YOUR ASSIGNMENT: Wherever a line of the records contains "monoA", copy that line.

DATA TO USE:

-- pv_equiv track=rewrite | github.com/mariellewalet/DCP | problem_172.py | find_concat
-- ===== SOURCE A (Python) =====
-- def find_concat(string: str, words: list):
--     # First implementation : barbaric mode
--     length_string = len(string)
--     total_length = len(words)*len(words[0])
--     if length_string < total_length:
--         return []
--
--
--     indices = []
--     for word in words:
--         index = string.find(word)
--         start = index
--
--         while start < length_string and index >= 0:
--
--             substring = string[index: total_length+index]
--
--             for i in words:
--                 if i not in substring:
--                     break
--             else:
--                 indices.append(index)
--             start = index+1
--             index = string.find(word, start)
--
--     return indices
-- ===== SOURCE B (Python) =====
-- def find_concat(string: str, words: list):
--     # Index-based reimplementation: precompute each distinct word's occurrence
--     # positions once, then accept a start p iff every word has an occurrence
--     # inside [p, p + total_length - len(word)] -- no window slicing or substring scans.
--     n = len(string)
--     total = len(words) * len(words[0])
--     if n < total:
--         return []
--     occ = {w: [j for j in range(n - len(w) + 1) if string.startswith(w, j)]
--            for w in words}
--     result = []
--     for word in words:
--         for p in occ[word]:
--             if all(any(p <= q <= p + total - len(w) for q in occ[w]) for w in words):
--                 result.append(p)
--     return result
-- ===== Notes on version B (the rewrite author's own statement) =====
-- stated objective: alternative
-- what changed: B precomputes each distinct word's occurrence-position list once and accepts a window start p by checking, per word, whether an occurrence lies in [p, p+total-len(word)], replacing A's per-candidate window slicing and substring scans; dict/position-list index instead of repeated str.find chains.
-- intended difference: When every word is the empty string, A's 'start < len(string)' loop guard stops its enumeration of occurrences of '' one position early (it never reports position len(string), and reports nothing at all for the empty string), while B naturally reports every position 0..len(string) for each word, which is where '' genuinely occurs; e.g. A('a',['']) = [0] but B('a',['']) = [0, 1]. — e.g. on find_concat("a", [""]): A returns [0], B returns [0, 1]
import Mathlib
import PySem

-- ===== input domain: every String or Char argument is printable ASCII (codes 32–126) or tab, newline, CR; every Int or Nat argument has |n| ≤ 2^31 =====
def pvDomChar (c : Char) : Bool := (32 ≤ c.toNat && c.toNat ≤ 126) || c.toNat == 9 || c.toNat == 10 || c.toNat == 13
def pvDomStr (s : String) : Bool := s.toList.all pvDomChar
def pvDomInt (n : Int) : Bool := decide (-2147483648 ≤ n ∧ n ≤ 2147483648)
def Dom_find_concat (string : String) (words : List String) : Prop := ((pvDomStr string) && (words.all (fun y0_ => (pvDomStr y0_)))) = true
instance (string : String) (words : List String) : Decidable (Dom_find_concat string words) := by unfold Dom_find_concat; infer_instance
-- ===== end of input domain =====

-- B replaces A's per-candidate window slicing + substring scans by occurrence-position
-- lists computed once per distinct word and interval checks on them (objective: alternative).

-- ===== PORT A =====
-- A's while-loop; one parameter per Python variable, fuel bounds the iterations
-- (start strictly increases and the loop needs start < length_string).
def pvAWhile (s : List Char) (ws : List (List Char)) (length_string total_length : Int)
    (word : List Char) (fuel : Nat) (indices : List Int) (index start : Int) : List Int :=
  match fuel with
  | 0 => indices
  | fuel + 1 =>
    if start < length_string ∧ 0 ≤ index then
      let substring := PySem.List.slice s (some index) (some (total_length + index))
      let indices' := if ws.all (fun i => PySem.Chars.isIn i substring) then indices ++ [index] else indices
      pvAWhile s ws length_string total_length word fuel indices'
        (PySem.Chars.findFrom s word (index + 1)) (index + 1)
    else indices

...

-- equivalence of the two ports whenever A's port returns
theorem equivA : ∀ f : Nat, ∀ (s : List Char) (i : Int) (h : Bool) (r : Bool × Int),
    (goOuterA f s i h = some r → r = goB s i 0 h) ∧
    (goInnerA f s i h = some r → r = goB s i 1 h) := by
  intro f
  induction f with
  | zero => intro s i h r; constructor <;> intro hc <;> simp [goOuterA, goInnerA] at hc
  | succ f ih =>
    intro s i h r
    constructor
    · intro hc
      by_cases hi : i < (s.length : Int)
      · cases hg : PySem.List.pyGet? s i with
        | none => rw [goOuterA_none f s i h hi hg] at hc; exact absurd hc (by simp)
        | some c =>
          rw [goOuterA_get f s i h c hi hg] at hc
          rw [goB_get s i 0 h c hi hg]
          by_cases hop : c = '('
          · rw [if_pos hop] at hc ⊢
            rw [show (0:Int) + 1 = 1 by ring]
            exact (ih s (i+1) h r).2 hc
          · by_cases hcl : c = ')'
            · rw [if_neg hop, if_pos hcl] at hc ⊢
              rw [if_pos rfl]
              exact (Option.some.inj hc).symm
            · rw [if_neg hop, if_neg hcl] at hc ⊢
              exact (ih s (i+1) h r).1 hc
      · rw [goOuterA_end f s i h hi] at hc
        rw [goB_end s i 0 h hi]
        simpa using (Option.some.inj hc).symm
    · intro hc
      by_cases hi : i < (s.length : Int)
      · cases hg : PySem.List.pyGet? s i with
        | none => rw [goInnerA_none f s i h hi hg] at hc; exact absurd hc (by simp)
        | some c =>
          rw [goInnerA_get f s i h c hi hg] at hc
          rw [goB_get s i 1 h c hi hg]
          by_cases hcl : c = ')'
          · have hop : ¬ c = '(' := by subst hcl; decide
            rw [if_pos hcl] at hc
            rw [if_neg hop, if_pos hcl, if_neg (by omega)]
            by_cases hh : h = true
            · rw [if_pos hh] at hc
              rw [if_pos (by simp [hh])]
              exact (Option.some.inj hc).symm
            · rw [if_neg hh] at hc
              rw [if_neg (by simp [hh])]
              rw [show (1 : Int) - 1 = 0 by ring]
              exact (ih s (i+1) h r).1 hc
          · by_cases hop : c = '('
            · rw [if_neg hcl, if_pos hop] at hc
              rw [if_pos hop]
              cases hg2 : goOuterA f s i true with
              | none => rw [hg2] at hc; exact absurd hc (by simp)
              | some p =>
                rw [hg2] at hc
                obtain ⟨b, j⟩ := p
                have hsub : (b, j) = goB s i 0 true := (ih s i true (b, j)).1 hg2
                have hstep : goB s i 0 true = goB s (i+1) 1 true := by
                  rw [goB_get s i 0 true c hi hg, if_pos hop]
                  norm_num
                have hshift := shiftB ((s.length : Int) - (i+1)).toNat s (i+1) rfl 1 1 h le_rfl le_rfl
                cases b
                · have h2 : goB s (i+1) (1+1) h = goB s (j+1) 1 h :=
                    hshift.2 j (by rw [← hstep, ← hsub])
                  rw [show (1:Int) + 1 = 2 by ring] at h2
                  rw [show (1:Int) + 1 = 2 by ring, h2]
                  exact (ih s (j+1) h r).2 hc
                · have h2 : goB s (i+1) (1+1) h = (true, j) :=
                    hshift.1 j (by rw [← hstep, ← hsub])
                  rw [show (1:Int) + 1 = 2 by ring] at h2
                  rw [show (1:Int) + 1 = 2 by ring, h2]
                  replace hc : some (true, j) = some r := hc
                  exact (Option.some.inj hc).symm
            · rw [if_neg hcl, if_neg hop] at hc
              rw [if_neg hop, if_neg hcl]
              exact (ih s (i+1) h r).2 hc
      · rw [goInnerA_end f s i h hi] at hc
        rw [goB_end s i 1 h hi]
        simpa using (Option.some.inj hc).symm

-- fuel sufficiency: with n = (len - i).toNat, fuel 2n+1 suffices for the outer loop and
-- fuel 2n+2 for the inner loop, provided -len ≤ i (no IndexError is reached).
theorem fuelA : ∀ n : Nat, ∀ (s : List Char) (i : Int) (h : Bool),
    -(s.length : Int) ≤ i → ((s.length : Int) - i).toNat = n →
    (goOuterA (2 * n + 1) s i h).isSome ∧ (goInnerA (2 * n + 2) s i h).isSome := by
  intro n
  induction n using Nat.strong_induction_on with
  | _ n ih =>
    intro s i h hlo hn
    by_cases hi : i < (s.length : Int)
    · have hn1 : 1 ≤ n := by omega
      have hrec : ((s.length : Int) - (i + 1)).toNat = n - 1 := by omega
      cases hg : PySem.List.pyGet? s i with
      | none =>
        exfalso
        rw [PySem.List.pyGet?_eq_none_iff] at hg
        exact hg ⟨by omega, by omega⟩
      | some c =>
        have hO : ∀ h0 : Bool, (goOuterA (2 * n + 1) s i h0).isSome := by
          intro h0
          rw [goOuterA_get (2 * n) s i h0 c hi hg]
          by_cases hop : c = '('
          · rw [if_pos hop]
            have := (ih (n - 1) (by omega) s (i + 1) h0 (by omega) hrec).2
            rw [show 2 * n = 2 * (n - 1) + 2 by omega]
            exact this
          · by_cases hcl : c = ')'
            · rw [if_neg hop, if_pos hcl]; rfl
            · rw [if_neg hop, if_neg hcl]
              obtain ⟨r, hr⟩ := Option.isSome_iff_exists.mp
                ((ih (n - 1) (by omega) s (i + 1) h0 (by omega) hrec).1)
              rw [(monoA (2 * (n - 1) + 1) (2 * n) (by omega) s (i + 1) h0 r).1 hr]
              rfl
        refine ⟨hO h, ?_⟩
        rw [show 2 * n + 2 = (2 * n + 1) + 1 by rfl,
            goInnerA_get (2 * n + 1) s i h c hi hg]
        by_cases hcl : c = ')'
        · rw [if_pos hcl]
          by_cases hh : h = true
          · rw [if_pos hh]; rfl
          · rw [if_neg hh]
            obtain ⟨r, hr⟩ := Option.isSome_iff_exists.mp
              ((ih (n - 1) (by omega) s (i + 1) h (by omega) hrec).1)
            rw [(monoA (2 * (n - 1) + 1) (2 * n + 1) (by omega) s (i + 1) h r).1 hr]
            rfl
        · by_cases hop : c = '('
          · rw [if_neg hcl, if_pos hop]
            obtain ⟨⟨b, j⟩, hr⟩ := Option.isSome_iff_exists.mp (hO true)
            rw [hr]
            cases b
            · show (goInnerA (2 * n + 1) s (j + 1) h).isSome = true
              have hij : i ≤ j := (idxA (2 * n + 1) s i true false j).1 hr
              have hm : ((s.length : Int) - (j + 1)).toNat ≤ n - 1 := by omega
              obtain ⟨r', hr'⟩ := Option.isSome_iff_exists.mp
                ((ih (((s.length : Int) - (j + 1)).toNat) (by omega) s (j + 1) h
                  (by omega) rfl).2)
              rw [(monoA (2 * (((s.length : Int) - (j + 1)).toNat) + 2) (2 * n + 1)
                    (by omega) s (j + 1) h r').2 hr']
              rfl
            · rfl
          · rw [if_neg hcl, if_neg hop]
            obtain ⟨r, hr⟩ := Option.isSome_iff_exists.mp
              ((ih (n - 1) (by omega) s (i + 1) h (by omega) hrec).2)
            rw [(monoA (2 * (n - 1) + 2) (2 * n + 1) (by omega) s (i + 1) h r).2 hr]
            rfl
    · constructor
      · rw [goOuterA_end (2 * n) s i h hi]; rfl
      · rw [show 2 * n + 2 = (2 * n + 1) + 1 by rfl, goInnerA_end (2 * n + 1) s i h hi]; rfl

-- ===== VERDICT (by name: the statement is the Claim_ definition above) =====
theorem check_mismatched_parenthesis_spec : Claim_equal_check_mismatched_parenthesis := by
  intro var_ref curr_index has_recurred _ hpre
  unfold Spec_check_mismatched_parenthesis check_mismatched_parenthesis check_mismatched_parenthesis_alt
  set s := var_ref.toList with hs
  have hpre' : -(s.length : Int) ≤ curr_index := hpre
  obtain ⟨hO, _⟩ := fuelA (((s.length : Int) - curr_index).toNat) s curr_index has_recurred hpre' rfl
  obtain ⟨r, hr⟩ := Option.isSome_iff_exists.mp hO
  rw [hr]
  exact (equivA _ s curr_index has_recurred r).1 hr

---

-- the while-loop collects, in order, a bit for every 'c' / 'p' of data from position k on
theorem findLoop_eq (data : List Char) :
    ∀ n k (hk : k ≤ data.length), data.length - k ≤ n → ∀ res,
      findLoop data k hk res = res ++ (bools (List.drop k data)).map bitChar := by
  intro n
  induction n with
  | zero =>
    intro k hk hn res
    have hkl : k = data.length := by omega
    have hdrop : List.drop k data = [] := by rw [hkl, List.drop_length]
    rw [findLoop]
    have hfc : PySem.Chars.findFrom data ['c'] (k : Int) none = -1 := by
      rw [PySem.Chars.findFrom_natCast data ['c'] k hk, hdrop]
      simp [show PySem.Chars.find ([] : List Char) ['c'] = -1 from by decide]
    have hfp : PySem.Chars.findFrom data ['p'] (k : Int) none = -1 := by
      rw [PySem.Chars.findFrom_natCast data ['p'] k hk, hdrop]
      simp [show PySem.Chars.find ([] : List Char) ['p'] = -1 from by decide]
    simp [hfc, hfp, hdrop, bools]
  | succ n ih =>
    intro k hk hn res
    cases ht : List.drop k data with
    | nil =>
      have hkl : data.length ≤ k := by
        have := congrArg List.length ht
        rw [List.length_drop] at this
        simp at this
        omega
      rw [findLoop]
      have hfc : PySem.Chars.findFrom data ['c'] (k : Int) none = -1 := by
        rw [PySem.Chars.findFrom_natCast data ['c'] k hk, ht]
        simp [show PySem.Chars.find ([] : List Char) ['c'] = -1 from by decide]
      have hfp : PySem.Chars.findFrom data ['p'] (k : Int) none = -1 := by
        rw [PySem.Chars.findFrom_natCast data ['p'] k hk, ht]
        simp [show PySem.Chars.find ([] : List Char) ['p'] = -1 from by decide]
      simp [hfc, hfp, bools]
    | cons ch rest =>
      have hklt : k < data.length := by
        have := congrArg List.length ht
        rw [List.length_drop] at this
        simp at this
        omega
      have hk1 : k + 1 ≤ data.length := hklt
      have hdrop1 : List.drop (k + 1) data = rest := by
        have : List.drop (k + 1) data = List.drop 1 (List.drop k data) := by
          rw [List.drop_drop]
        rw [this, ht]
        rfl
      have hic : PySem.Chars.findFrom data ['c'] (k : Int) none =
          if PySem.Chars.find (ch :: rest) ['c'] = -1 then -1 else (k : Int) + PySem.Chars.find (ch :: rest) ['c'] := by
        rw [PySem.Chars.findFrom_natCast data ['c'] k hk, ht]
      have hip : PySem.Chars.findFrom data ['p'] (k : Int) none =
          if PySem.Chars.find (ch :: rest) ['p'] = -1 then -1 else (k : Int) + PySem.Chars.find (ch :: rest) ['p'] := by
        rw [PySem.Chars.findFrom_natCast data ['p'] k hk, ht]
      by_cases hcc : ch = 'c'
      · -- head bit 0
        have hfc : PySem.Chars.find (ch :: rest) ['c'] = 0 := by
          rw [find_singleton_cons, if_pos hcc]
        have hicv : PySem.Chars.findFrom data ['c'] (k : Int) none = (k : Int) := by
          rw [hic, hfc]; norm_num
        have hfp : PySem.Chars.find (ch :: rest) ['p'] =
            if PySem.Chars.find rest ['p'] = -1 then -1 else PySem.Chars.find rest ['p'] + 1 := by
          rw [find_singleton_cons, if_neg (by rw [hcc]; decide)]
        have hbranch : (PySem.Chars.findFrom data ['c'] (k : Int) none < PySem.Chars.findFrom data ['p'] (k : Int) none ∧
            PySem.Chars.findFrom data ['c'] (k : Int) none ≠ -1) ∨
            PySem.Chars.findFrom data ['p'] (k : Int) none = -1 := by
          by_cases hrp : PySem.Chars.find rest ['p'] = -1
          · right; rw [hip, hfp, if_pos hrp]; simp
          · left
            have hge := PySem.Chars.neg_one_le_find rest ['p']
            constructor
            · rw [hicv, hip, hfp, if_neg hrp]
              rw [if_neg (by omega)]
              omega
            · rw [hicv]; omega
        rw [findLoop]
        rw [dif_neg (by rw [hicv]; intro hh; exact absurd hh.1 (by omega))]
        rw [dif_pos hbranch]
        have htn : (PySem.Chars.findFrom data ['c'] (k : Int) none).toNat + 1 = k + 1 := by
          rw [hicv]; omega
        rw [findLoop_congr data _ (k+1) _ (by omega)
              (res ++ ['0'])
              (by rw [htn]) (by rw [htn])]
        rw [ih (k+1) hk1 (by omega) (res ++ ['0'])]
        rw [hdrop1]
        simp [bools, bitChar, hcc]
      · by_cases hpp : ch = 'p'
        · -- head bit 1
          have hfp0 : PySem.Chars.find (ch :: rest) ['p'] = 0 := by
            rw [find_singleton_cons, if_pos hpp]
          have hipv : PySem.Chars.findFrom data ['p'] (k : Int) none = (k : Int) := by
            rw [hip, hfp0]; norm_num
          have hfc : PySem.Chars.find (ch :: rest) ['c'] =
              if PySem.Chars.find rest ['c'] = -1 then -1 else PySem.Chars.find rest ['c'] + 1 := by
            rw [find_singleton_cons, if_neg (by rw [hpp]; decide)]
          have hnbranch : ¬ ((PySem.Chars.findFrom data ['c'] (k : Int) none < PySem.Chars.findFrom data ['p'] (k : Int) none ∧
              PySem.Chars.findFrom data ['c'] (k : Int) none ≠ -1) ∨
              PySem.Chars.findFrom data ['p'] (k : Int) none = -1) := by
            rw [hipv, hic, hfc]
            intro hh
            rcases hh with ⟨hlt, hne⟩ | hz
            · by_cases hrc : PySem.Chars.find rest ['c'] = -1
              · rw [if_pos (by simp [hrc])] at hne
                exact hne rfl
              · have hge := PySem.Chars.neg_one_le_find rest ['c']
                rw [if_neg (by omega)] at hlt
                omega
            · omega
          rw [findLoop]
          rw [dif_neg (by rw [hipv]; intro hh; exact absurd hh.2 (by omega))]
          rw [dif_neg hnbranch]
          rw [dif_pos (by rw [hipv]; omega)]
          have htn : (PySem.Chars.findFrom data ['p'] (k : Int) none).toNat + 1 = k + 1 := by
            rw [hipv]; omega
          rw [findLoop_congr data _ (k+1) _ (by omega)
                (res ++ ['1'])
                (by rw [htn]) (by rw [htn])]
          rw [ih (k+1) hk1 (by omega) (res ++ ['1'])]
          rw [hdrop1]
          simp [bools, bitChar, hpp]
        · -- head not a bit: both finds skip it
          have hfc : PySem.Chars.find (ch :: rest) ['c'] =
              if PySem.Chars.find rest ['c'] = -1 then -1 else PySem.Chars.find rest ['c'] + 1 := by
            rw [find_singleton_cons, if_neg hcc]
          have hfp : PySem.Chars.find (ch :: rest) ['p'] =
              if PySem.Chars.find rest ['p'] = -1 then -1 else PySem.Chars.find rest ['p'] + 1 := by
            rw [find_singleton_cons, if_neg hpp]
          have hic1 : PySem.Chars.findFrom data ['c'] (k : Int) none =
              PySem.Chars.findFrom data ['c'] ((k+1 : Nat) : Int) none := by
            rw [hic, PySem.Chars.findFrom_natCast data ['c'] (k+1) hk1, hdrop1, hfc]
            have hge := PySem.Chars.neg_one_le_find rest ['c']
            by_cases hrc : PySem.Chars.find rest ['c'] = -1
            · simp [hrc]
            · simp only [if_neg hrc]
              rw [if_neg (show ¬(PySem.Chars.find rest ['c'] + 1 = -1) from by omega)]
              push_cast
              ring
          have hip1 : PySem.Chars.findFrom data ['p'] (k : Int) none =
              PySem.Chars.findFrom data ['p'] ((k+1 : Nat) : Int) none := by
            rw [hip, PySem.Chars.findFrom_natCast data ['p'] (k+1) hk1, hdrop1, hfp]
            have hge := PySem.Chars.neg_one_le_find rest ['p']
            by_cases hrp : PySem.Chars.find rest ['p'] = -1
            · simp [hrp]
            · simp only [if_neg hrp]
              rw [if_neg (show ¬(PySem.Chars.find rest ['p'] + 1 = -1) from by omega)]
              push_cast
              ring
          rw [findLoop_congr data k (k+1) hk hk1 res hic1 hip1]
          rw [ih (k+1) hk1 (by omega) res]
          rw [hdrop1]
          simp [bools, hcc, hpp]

TASK OUTPUT:
              rw [(monoA (2 * (n - 1) + 1) (2 * n) (by omega) s (i + 1) h0 r).1 hr]
            rw [(monoA (2 * (n - 1) + 1) (2 * n + 1) (by omega) s (i + 1) h r).1 hr]
              rw [(monoA (2 * (((s.length : Int) - (j + 1)).toNat) + 2) (2 * n + 1)
            rw [(monoA (2 * (n - 1) + 2) (2 * n + 1) (by omega) s (i + 1) h r).2 hr]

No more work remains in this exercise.